Everything from the line containing "rw [differences_eq]" to the end of the records must be restated word for word, and nothing else.

══════════

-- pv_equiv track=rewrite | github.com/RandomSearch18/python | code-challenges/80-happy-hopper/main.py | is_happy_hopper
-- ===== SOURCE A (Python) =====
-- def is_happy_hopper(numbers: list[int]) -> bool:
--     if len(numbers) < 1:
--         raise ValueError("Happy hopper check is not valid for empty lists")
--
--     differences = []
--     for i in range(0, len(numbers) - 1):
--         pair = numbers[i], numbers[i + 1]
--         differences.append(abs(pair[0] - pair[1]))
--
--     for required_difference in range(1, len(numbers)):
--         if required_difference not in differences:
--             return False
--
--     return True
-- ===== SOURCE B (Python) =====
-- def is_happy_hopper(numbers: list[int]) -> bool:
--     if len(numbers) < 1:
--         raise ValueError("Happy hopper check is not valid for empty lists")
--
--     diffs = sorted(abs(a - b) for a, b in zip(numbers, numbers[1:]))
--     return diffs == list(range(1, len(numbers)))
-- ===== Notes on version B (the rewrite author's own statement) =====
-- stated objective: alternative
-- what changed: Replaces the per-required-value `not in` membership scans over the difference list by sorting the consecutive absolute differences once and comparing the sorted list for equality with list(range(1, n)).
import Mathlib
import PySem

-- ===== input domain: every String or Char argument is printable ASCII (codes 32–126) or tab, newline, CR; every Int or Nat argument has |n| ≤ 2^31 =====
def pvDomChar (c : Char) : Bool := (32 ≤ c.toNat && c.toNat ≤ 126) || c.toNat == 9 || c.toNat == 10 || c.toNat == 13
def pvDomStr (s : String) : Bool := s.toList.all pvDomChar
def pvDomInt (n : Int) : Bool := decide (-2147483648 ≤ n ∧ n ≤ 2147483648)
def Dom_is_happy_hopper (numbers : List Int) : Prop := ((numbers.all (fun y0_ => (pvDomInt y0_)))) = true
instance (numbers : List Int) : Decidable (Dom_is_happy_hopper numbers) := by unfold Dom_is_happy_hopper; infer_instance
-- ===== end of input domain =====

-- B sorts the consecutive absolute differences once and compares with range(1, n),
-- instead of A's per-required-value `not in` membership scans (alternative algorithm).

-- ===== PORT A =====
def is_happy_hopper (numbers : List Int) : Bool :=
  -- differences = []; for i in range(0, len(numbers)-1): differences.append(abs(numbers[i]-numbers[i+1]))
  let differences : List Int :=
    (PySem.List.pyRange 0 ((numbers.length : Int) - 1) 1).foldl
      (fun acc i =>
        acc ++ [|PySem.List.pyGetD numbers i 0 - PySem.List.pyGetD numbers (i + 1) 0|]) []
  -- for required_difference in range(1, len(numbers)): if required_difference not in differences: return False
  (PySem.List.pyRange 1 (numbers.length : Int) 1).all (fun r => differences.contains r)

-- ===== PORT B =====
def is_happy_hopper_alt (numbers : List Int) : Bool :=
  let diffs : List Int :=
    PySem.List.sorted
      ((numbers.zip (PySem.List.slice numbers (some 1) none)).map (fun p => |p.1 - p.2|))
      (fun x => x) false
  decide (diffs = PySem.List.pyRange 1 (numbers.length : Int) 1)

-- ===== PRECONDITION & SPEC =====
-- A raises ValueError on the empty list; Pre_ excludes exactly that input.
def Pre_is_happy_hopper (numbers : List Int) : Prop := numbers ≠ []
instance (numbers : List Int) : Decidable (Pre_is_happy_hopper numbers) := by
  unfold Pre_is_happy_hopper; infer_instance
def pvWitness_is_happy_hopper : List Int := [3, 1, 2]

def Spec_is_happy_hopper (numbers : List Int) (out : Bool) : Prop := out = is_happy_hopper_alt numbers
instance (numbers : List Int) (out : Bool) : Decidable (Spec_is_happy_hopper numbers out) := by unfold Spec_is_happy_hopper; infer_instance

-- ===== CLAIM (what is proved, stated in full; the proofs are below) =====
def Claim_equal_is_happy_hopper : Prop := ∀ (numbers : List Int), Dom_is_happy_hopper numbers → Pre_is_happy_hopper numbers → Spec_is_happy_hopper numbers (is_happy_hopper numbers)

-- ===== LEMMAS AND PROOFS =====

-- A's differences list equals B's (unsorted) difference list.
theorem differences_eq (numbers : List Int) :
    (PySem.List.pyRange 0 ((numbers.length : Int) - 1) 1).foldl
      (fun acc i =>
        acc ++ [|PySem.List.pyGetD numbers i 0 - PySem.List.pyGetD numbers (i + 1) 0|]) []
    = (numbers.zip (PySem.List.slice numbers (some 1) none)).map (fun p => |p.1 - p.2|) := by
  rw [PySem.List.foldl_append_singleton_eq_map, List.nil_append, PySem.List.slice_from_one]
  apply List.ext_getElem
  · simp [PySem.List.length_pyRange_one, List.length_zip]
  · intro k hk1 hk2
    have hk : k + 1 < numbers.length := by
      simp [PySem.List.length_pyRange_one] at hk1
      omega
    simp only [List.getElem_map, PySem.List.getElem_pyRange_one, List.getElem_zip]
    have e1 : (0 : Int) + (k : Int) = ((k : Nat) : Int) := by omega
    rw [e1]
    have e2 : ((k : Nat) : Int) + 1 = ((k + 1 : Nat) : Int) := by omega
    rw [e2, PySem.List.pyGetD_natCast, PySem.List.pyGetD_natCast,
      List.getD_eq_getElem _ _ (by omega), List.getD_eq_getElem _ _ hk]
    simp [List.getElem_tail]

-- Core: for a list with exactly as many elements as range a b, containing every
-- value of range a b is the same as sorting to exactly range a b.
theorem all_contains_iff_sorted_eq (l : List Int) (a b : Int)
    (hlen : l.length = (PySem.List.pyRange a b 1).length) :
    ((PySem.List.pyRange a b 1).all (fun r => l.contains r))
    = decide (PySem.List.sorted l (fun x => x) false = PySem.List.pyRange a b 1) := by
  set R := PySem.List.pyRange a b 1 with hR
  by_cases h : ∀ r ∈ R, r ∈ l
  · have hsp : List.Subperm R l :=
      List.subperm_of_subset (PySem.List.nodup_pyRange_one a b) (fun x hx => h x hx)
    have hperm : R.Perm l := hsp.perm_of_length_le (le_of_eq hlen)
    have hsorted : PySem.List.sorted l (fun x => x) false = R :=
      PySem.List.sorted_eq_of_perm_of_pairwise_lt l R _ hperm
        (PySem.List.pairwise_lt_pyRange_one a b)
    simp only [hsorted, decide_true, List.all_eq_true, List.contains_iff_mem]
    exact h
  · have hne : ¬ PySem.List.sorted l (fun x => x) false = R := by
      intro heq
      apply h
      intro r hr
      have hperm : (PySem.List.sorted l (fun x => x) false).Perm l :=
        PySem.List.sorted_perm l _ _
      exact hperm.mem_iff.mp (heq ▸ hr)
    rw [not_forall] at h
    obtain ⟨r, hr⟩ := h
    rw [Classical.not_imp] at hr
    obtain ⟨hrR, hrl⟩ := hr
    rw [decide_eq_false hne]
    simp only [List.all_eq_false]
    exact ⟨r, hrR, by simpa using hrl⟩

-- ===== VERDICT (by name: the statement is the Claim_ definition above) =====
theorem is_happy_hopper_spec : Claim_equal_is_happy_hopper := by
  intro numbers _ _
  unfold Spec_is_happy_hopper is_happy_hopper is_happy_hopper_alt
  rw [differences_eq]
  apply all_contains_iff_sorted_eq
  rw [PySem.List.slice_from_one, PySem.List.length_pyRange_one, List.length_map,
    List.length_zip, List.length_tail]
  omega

══════════

## Solved problem:
  rw [differences_eq]
  apply all_contains_iff_sorted_eq
  rw [PySem.List.slice_from_one, PySem.List.length_pyRange_one, List.length_map,
    List.length_zip, List.length_tail]
  omega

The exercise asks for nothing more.